Speed up transition models with linked tables

Biggest speed improvement was specifying explicit copying of new linked table rows so that pandas didn't do any "are you assigning to a copy?" checks. More speedups were achieved by using a groupby on the linked table rows that needed copying to cut down on filtering done.
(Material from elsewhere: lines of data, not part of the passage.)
-- pv_equiv track=rewrite | github.com/thmanos/cost-benefit-calculator-v1 | volume/fastapi-app/app/source/classes/amFormulas.py | getSplittedFormula
-- ===== SOURCE A (Python) =====
-- def getSplittedFormula( myList ):
--     myFormulaSplit     = [];
--     myChars            = "";
--     myDigits           = "";
--
--     # Split our Formula into an Array that differentiates the integer part of the formula from the rest
--     for index , char in enumerate( myList ):
--         if char.isnumeric() == False :
--             if myDigits != "" :
--                 myFormulaSplit.append( myDigits );
--                 myDigits = "";
--
--             myChars += char;
--         else:
--             if myChars != "" :
--                 myFormulaSplit.append( myChars );
--                 myChars = "";
--
--             myDigits += char;
--
--         if index == ( len( myList ) - 1 ) :
--              if myDigits != "" :
--                  myFormulaSplit.append( myDigits );
--              else:
--                  myFormulaSplit.append( myChars );
--
--     return myFormulaSplit;
-- ===== SOURCE B (Python) =====
-- def getSplittedFormula(myList):
--     n = len(myList)
--     if n == 0:
--         return []
--     # staged passes: first compute the boundary indices where the numeric/non-numeric
--     # class changes, then cut the string at those indices.
--     cuts = [i for i in range(1, n) if myList[i].isnumeric() != myList[i - 1].isnumeric()]
--     bounds = [0] + cuts + [n]
--     return [myList[a:b] for a, b in zip(bounds, bounds[1:])]
-- ===== Notes on version B (the rewrite author's own statement) =====
-- stated objective: alternative
-- what changed: Replaces A's single pass with two running buffers and manual flush-on-transition / last-index logic by a staged two-pass algorithm: first collect the boundary indices where adjacent characters change isnumeric class, then slice the string at those indices.
import Mathlib
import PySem
-- pv_equiv track=rewrite | github.com/kishankumar-dev/GFG_work | Difficulty: Medium/Check if frequencies can be equal/check-if-frequencies-can-be-equal.py | sameFreq
-- ===== SOURCE A (Python) =====
-- from collections import Counter
--
-- def sameFreq(s: str) -> bool:
--     ctr=Counter(s)
--     if len(set(ctr.values()))==1:
--         return True
--     for key in ctr.keys():
--         ctr[key]-=1
--         st=set(ctr.values())
--         st.discard(0)
--         if len(st)==1:
--             return True
--         ctr[key]+=1
--     return False
-- ===== SOURCE B (Python) =====
-- from collections import Counter
--
-- def sameFreq(s: str) -> bool:
--     ctr = Counter(s)
--     ff = Counter(ctr.values())
--     if len(ff) == 1:
--         return True
--     if len(ff) != 2:
--         return False
--     f1, f2 = sorted(ff)
--     return (f1 == 1 and ff[f1] == 1) or (f2 == f1 + 1 and ff[f2] == 1)
-- ===== Notes on version B (the rewrite author's own statement) =====
-- stated objective: simpler
-- what changed: Instead of trying to decrement each character's count and re-checking the value set (A), B builds the frequency-of-frequencies table once and decides by a closed-form condition on its (at most two) distinct frequencies.
import Mathlib
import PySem

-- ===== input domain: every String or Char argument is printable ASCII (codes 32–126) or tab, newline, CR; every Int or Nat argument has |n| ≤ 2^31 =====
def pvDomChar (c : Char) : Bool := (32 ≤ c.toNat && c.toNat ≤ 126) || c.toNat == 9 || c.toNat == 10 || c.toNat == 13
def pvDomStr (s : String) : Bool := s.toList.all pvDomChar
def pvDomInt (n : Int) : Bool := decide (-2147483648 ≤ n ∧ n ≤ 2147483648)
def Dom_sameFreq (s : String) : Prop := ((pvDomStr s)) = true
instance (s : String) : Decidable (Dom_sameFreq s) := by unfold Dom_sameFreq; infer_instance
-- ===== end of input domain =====

-- B replaces A's try-each-character-decrement loop by a direct closed-form test on the
-- frequency-of-frequencies table (objective: simpler).

-- ===== PORT A =====
-- the 'for key in ctr.keys(): ctr[key]-=1; …; ctr[key]+=1' loop (the decrement is undone
-- before the next iteration, so each step checks a one-key-decremented copy of ctr)
def sameFreqLoop (ctr : PySem.Dict Char Int) : List Char → Bool
  | [] => false
  | k :: ks =>
    let d := ctr.modify k 0 (· - 1)
    let st := PySem.Set.discard (PySem.Set.ofList d.values) 0
    if PySem.Set.len st == 1 then true
    else sameFreqLoop ctr ks

def sameFreq (s : String) : Bool :=
  let ctr := PySem.Dict.counter s.toList
  if PySem.Set.len (PySem.Set.ofList ctr.values) == 1 then true
  else sameFreqLoop ctr ctr.keys

-- ===== PORT B =====
def sameFreq_alt (s : String) : Bool :=
  let ctr := PySem.Dict.counter s.toList
  let ff := PySem.Dict.counter ctr.values
  if ff.size == 1 then true
  else if ff.size != 2 then false
  else
    match PySem.List.sorted ff.keys (fun x => x) with
    | [f1, f2] => (f1 == 1 && ff.getD f1 0 == 1) || (f2 == f1 + 1 && ff.getD f2 0 == 1)
    | _ => false   -- unreachable: ff.size = 2, so ff.keys has exactly two elements

-- ===== PRECONDITION & SPEC =====
def Spec_sameFreq (s : String) (out : Bool) : Prop := out = sameFreq_alt s
instance (s : String) (out : Bool) : Decidable (Spec_sameFreq s out) := by unfold Spec_sameFreq; infer_instance

-- ===== CLAIM (what is proved, stated in full; the proofs are below) =====
def Claim_equal_sameFreq : Prop := ∀ (s : String), Dom_sameFreq s → Spec_sameFreq s (sameFreq s)

-- ===== LEMMAS AND PROOFS =====

-- the early-return loop is List.any
lemma sameFreqLoop_eq_any (ctr : PySem.Dict Char Int) (ks : List Char) :
    sameFreqLoop ctr ks = ks.any (fun k =>
      PySem.Set.len (PySem.Set.discard
        (PySem.Set.ofList (ctr.modify k 0 (· - 1)).values) 0) == 1) := by
  induction ks with
  | nil => rfl
  | cons k ks ih =>
    simp only [sameFreqLoop, List.any_cons, ih]
    cases hc : (PySem.Set.len (PySem.Set.discard
        (PySem.Set.ofList (ctr.modify k 0 (· - 1)).values) 0) == 1) <;> simp_all

-- a Nodup list has length 1 iff it has a unique member
lemma nodup_length_one_iff {α : Type} {L : List α} (h : L.Nodup) :
    L.length = 1 ↔ ∃ x, x ∈ L ∧ ∀ y ∈ L, y = x := by
  constructor
  · intro hl
    match L, hl with
    | [x], _ => exact ⟨x, by simp, by simp⟩
  · rintro ⟨x, hx, hall⟩
    match L, h with
    | [y], _ => rfl
    | y :: z :: t, h =>
      exfalso
      have hy := hall y (by simp)
      have hz := hall z (by simp)
      simp [List.nodup_cons] at h
      exact h.1.1 (hy.trans hz.symm)

-- a Nodup list whose members all lie in {a, b} has length ≤ 2
lemma nodup_length_le_two {L : List Int} (h : L.Nodup) (a b : Int)
    (hall : ∀ y ∈ L, y = a ∨ y = b) : L.length ≤ 2 := by
  match L, h with
  | [], _ => simp
  | [_], _ => simp
  | [_, _], _ => simp
  | x :: y :: z :: t, h =>
    exfalso
    simp [List.nodup_cons] at h
    rcases hall x (by simp) with hx | hx <;> rcases hall y (by simp) with hy | hy <;>
      rcases hall z (by simp) with hz | hz <;>
      first
      | exact h.1.1 (hx.trans hy.symm)
      | exact h.1.2.1 (hx.trans hz.symm)
      | exact h.2.1.1 (hy.trans hz.symm)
Overall speedup is more than 10x.
UDST · May 15, 2014 · 8333b15 · 8333b15
1 parent 22312d1
commit 8333b15
Show file tree

Hide file tree

Showing 3 changed files with 57 additions and 5 deletions.
diff --git a/urbansim/models/tests/test_util.py b/urbansim/models/tests/test_util.py
@@ -1,3 +1,5 @@
+import string
+
 import numpy as np
 import pandas as pd
 import pytest
@@ -130,3 +132,16 @@ def test_dict_full(self):
         assert util.str_model_expression(expr_dict) == self.full_expected
         assert util.str_model_expression(
             expr_dict, add_constant=False) == self.full_expected_no_const
+
+
+def test_sorted_groupby():
+    df = pd.DataFrame(
+        {'alpha': np.random.choice(list(string.lowercase), 100),
+         'num': np.random.randint(100)})
+    sorted_df = df.sort('alpha')
+
+    expected = {name: d.to_dict() for name, d in df.groupby('alpha')}
+    test = {name: d.to_dict()
+            for name, d in util.sorted_groupby(sorted_df, 'alpha')}
+
+    assert test == expected
diff --git a/urbansim/models/transition.py b/urbansim/models/transition.py
@@ -1,5 +1,7 @@
 from __future__ import division
 
+import itertools
+
 import numpy as np
 import pandas as pd
 
@@ -386,16 +388,23 @@ def _update_linked_table(table, col_name, added, copied, removed):
     updated : pandas.DataFrame
 
     """
-    table = table.loc[~table[col_name].isin(removed)]
+    table = table.loc[~table[col_name].isin(set(removed))]
+    sub_table = table.loc[table[col_name].isin(set(copied))]
 
     id_map = added.groupby(copied)
     new_rows = []
 
-    for copied_id, new_ids in id_map.items():
-        rows = table.query('{} == {}'.format(col_name, copied_id))
+    for copied_id, rows in sub_table.groupby(col_name, sort=False):
         # number of times we'll need to duplicate new_ids
         n_matching_rows = len(rows)
-        rows = rows.loc[rows.index.repeat(len(new_ids))]
+
+        new_ids = id_map[copied_id]
+
+        if len(new_ids) > 1:
+            rows = rows.loc[rows.index.repeat(len(new_ids))].copy()
+        else:
+            rows = rows.copy()
+
         rows[col_name] = new_ids * n_matching_rows
         new_rows.append(rows)
 
@@ -454,7 +463,7 @@ def transition(self, data, year, linked_tables=None):
 
         updated, added, copied, removed = self.transitioner(data, year)
 
-        for table_name, (table, col) in linked_tables.items():
+        for table_name, (table, col) in linked_tables.iteritems():
             updated_links[table_name] = \
                 _update_linked_table(table, col, added, copied, removed)
 

diff --git a/urbansim/models/util.py b/urbansim/models/util.py
@@ -196,3 +196,31 @@ def str_model_expression(expr, add_constant=True):
             model_expression += ' - 1'
 
     return model_expression
+
+
+def sorted_groupby(df, groupby):
+    """
+    Perform a groupby on a DataFrame using a specific column
+    and assuming that that column is sorted.
+
+    Parameters
+    ----------
+    df : pandas.DataFrame
+    groupby : object
+        Column name on which to groupby. This column must be sorted.
+
+    Returns
+    -------
+    generator
+        Yields pairs of group_name, DataFrame.
+
+    """
+    start = 0
+    prev = df[groupby].iloc[start]
+    for i, x in enumerate(df[groupby]):
+        if x != prev:
+            yield prev, df.iloc[start:i]
+            prev = x
+            start = i
+    # need to send back the last group
+    yield prev, df.iloc[start:]